I have looked it over and don't see any justification for the KJV's rendering ... ויאמר לא יעקב יאמר עוד שמך כי אם ישׁראל כי שׁרית עם אלהים ועם אנשים ותוכל . Rendered woodenly: "And he said, 'Not Jacob." And said, "Continually your name shall be Israel. For you have persisted/striven with God, and with man and _were able_ to prevail." At least, that's what I get.

Maybe some of the other brother's can figure out the KJV's rendering, but I don't see how even if it were pointed differently (not with the unicode font I supplied, but with BibleWorks) it would be rendered as the KJV.


----------



## Rev.

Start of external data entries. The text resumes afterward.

-- pv_equiv track=rewrite | github.com/ankita-sethi/Coding-practice | Coding/min_variations.py | minimizeVariation
-- ===== SOURCE A (Python) =====
-- def minimizeVariation(productSize):
--     productSize.sort()
--     total = 0
--     min_so_far = productSize[0]
--     max_so_far = productSize[0]
--
--     for i in range(len(productSize)):
--         min_so_far = min(min_so_far, productSize[i])
--         max_so_far = max(max_so_far, productSize[i])
--         total += max_so_far - min_so_far
--
--     return total
-- ===== SOURCE B (Python) =====
-- def minimizeVariation(productSize):
--     productSize.sort()
--     return sum(productSize) - len(productSize) * productSize[0]
-- ===== Notes on version B (the rewrite author's own statement) =====
-- stated objective: simpler
-- what changed: Replaces the min/max-tracking loop with the closed form sum(a) - len(a)*a[0] after sorting (prefix min is a[0], prefix max is a[i]).
import Mathlib
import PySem

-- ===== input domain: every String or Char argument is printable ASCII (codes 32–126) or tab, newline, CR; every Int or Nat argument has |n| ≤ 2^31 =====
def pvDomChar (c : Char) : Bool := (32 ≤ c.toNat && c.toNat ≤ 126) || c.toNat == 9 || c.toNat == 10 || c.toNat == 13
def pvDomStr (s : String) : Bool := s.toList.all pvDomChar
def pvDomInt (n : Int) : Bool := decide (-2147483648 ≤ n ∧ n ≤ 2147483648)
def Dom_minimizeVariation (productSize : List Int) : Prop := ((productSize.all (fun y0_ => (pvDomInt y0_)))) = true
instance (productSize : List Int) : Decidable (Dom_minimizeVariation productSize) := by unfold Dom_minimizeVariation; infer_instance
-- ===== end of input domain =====

-- B replaces A's min/max-tracking loop with the closed form sum(s) - len(s)*s[0] after sorting (objective: simpler).
-- Both A and B sort productSize in place; the equivalence proved here is about the return value.
-- ===== PORT A =====
-- the loop: for each element (in order of the sorted list), update min/max and add (max - min)
def pvLoopA : List Int → Int → Int → Int → Int
  | [], total, _, _ => total
  | x :: xs, total, mn, mx => pvLoopA xs (total + (max mx x - min mn x)) (min mn x) (max mx x)

def minimizeVariation (productSize : List Int) : Int :=
  let s := PySem.List.sorted productSize (fun x => x) false
  match s with
  | [] => 0  -- Python raises IndexError here (productSize[0]); excluded by Pre_
  | h :: _ => pvLoopA s 0 h h

-- ===== PORT B =====
def minimizeVariation_alt (productSize : List Int) : Int :=
  let s := PySem.List.sorted productSize (fun x => x) false
  match s with
  | [] => 0  -- Python raises IndexError here (productSize[0]); excluded by Pre_
  | h :: _ => s.sum - s.length * h

-- ===== PRECONDITION & SPEC =====
-- Pre_: the list is nonempty; on [] Python A (and B) raise IndexError at productSize[0].
def Pre_minimizeVariation (productSize : List Int) : Prop := productSize ≠ []
instance (productSize : List Int) : Decidable (Pre_minimizeVariation productSize) := by unfold Pre_minimizeVariation; infer_instance
def pvWitness_minimizeVariation : List Int := [3, 1, 2]
def Spec_minimizeVariation (productSize : List Int) (out : Int) : Prop := out = minimizeVariation_alt productSize
instance (productSize : List Int) (out : Int) : Decidable (Spec_minimizeVariation productSize out) := by unfold Spec_minimizeVariation; infer_instance

-- ===== CLAIM (what is proved, stated in full; the proofs are below) =====
def Claim_equal_minimizeVariation : Prop := ∀ (productSize : List Int), Dom_minimizeVariation productSize → Pre_minimizeVariation productSize → Spec_minimizeVariation productSize (minimizeVariation productSize)

-- ===== LEMMAS AND PROOFS =====

-- Loop invariant: if mn is ≤ everything in l and mx ≤ everything in l and l is sorted
-- (pairwise ≤), each step keeps min = mn and sets max to the current element, so the
-- loop adds ∑ (x - mn) over l.
theorem pvLoopA_sorted (l : List Int) (total mn mx : Int)
    (hmn : ∀ x ∈ l, mn ≤ x) (hmx : ∀ x ∈ l, mx ≤ x)
    (hs : l.Pairwise (· ≤ ·)) :
    pvLoopA l total mn mx = total + l.sum - l.length * mn := by
  induction l generalizing total mx with
  | nil => simp [pvLoopA]
  | cons x xs ih =>
    have hmnx : mn ≤ x := hmn x (by simp)
    have hmxx : mx ≤ x := hmx x (by simp)
    have hpw := (List.pairwise_cons.mp hs)
    rw [pvLoopA, min_eq_left hmnx, max_eq_right hmxx,
      ih _ _ (fun y hy => hmn y (by simp [hy])) hpw.1 hpw.2]
    simp
    ring

-- ===== VERDICT (by name: the statement is the Claim_ definition above) =====
theorem minimizeVariation_spec : Claim_equal_minimizeVariation := by
  intro ps _ hpre
  unfold Spec_minimizeVariation minimizeVariation minimizeVariation_alt
  cases hsort : PySem.List.sorted ps (fun x => x) false with
  | nil => simp
  | cons h t =>
    have hhead : ∀ y ∈ ps, h ≤ y := PySem.List.key_head_sorted_le ps (fun x => x) hsort
    have hmem : ∀ y ∈ h :: t, h ≤ y := by
      intro y hy
      exact hhead y ((PySem.List.mem_sorted (xs := ps) (key := fun x => x) (rev := false) (x := y)).mp (hsort ▸ hy))
    have hpw : (h :: t).Pairwise (· ≤ ·) := hsort ▸ PySem.List.sorted_pairwise (xs := ps) (key := fun x => x)
    simp only []
    rw [pvLoopA_sorted (h :: t) 0 h h hmem hmem hpw]
    ring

Todd Ruddell (Apr 8, 2011)

The Hebrew word translated "struggled" in the NKJV is the word from which Abraham's wife, "Sarah" gets her new name, and it means "princess". In other words, to wage war and to prevail (like a prince or ruler) is understood in the word, "S-R-H". You can also hear a derivation of this word in Jacob's new name, I S-R ael-- (note the S and the R) one who has striven with God and prevailed, or, one who is a prince with God. This is how the KJV translators saw the term.


----------



## CharlieJ (Apr 8, 2011)

And, considering that "prince" in KJV English communicated a war leader, not just the son of a royal, it makes sense. If you wanted to bring out the word-play, you could probably even combine them: "For you struggled like a prince with God and with men."


----------



## Contra_Mundum (Apr 8, 2011)

Its possible that two words, 1) שׂר (sar)/ שׂרה (sarah), for prince/princess, and 
2) שׂרה (sarah), to strive,​may well have some common etymology, however, that is not a necessary conclusion. The words may simply be homonyms. 

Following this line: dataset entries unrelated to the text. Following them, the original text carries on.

-- pv_equiv track=rewrite | github.com/mdrafiqulrabin/SIVAND | helper.py | get_token_deltas
-- ===== SOURCE A (Python) =====
-- def get_token_deltas(program):
--     token, tokens = "", []
--     for c in program:
--         if not c.isalpha():
--             tokens.append(token)
--             tokens.append(c)
--             token = ""
--         else:
--             token = token + c
--     tokens.append(token)
--     tokens = [token for token in tokens if len(token) != 0]
--     deltas = list(zip(range(len(tokens)), tokens))
--     return deltas
-- ===== SOURCE B (Python) =====
-- def get_token_deltas(program):
--     tokens = []
--     i, n = 0, len(program)
--     while i < n:
--         if program[i].isalpha():
--             j = i + 1
--             while j < n and program[j].isalpha():
--                 j += 1
--             tokens.append(program[i:j])
--             i = j
--         else:
--             tokens.append(program[i])
--             i += 1
--     return list(enumerate(tokens))
-- ===== Notes on version B (the rewrite author's own statement) =====
-- stated objective: alternative
-- what changed: Replaced the accumulate-and-flush fold (build a token char by char, flush on non-alpha, filter out empty tokens at the end) with an index scan over maximal alphabetic runs taken by slicing, which never creates empty tokens and needs no filter pass.
import Mathlib
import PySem

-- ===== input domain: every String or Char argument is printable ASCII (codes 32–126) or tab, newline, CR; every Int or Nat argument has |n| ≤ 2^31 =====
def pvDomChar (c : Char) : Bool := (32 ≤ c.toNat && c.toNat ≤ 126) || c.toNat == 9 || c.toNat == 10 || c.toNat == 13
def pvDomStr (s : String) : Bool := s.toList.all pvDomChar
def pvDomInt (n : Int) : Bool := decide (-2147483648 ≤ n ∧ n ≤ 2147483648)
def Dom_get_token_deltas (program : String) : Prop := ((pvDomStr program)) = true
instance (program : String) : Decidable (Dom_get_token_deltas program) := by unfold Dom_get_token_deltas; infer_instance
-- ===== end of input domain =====

-- B replaces A's accumulate-and-flush fold (with a final empty-token filter) by a scan over
-- maximal alphabetic runs taken by slicing; same return value, no empty tokens ever built.

-- ===== PORT A =====
-- tokens are modelled as List Char and turned into String at the very end (exact on Dom)
def get_token_deltas (program : String) : List (Int × String) :=
  let st := program.toList.foldl
    (fun (st : List Char × List (List Char)) c =>
      if ¬ (PySem.Chars.isalpha c = true) then (([] : List Char), st.2 ++ [st.1, [c]])
      else (st.1 ++ [c], st.2))
    ([], [])
  let tokens := st.2 ++ [st.1]
  let tokens := tokens.filter (fun t => t.length != 0)
  List.zip ((List.range tokens.length).map (fun (i : Nat) => (i : Int))) (tokens.map String.mk)

-- ===== PORT B =====
-- the outer while loop of Source B; the inner while scan of an alphabetic run is takeWhile/dropWhile
def altGo (xs : List Char) : List (List Char) :=
  match xs with
  | [] => []
  | c :: rest =>
    if PySem.Chars.isalpha c then
      (c :: rest.takeWhile PySem.Chars.isalpha) :: altGo (rest.dropWhile PySem.Chars.isalpha)
    else [c] :: altGo rest
termination_by xs.length
decreasing_by
  · simpa using Nat.lt_succ_of_le (List.length_dropWhile_le _ _)
  · simp

def get_token_deltas_alt (program : String) : List (Int × String) :=
  PySem.List.enumerate ((altGo program.toList).map String.mk) 0

-- ===== PRECONDITION & SPEC =====
def Spec_get_token_deltas (program : String) (out : List (Int × String)) : Prop := out = get_token_deltas_alt program
instance (program : String) (out : List (Int × String)) : Decidable (Spec_get_token_deltas program out) := by unfold Spec_get_token_deltas; infer_instance

-- ===== CLAIM (what is proved, stated in full; the proofs are below) =====
def Claim_equal_get_token_deltas : Prop := ∀ (program : String), Dom_get_token_deltas program → Spec_get_token_deltas program (get_token_deltas program)

-- ===== LEMMAS AND PROOFS =====

-- what A's fold yields for a pending token `token` and remaining input `xs`
def merge (token : List Char) (xs : List Char) : List (List Char) :=
  match xs with
  | [] => if token.isEmpty then [] else [token]
  | c :: rest =>
    if PySem.Chars.isalpha c then merge (token ++ [c]) rest
    else (if token.isEmpty then [] else [token]) ++ [c] :: merge [] rest

lemma foldA_merge : ∀ (xs token : List Char) (tokens : List (List Char)),
    (((xs.foldl
      (fun (st : List Char × List (List Char)) c =>
        if ¬ (PySem.Chars.isalpha c = true) then (([] : List Char), st.2 ++ [st.1, [c]])
        else (st.1 ++ [c], st.2))
      (token, tokens)).2 ++ [(xs.foldl
      (fun (st : List Char × List (List Char)) c =>
        if ¬ (PySem.Chars.isalpha c = true) then (([] : List Char), st.2 ++ [st.1, [c]])
        else (st.1 ++ [c], st.2))
      (token, tokens)).1]).filter (fun t => t.length != 0))
    = tokens.filter (fun t => t.length != 0) ++ merge token xs := by
  intro xs
  induction xs with
  | nil =>
      intro token tokens
      simp [merge, List.filter_append, List.isEmpty_iff]
      cases token <;> simp
  | cons c rest ih =>
      intro token tokens
      by_cases h : PySem.Chars.isalpha c = true
      · rw [List.foldl_cons, if_neg (by simp [h]), ih (token ++ [c]) tokens, merge, if_pos h]
      · rw [List.foldl_cons, if_pos h, ih [] (tokens ++ [token, [c]]), merge, if_neg h]
        simp [List.filter_append, List.isEmpty_iff]
        cases token <;> simp

lemma merge_eq_altGo : ∀ (xs : List Char),
    merge [] xs = altGo xs ∧
    (∀ token : List Char, token ≠ [] →
      merge token xs = (token ++ xs.takeWhile PySem.Chars.isalpha) :: altGo (xs.dropWhile PySem.Chars.isalpha)) := by
  intro xs
  induction xs with
  | nil =>
      refine ⟨by simp [merge, altGo], ?_⟩
      intro token h
      simp [merge, altGo, List.isEmpty_iff, h]
  | cons c rest ih =>
      by_cases hc : PySem.Chars.isalpha c = true
      · constructor
        · rw [merge, if_pos hc, List.nil_append, ih.2 [c] (by simp), altGo, if_pos hc]
          simp
        · intro token h
          rw [merge, if_pos hc, ih.2 (token ++ [c]) (by simp)]
          simp [List.takeWhile_cons_of_pos hc, List.dropWhile_cons_of_pos hc]
      · constructor
        · rw [merge, if_neg hc, altGo, if_neg hc]
          simp [ih.1]
        · intro token h
          rw [merge, if_neg hc, List.takeWhile_cons_of_neg hc, List.dropWhile_cons_of_neg hc,
              altGo, if_neg hc]
          simp [List.isEmpty_iff, h, ih.1]

lemma zip_range_eq_enumerate : ∀ {α : Type} (xs : List α) (s : Int),
    List.zip ((List.range xs.length).map (fun (i : Nat) => s + (i : Int))) xs = PySem.List.enumerate xs s := by
  intro α xs
  induction xs with
  | nil => intro s; simp [PySem.List.enumerate]
  | cons x rest ih =>
      intro s
      rw [List.length_cons, List.range_succ_eq_map, List.map_cons, List.zip_cons_cons,
          PySem.List.enumerate_cons, List.map_map]
      congr 1
      · norm_num
      rw [← ih (s + 1)]
      congr 1
      apply List.map_congr_left
      intro i _
      simp [Function.comp]
      ring

-- ===== VERDICT (by name: the statement is the Claim_ definition above) =====
theorem get_token_deltas_spec : Claim_equal_get_token_deltas := by
  intro program _
  unfold Spec_get_token_deltas get_token_deltas get_token_deltas_alt
  have h := foldA_merge program.toList [] []
  simp only at h ⊢
  rw [h, (merge_eq_altGo program.toList).1, List.filter_nil, List.nil_append]
  have hz := zip_range_eq_enumerate ((altGo program.toList).map String.mk) 0
  simp only [zero_add] at hz
  rw [← hz]
  simp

sar, for prince, has over 400 entries in the concordance. sarah, the feminine for princess, has only 5, not counting Sarah's name. This fairly common word probably inclined the KJV translators to employing it in Gen.23:38.

The "as a prince" is infelicitous. The earlier translators basically give a doubled sense to the "kiy" (for/because, as/like) and render שׂרית (sariyt) as a noun. "For/because you have striven" gives us a far better sense, without doubling (or dividing) the force of the causative particle.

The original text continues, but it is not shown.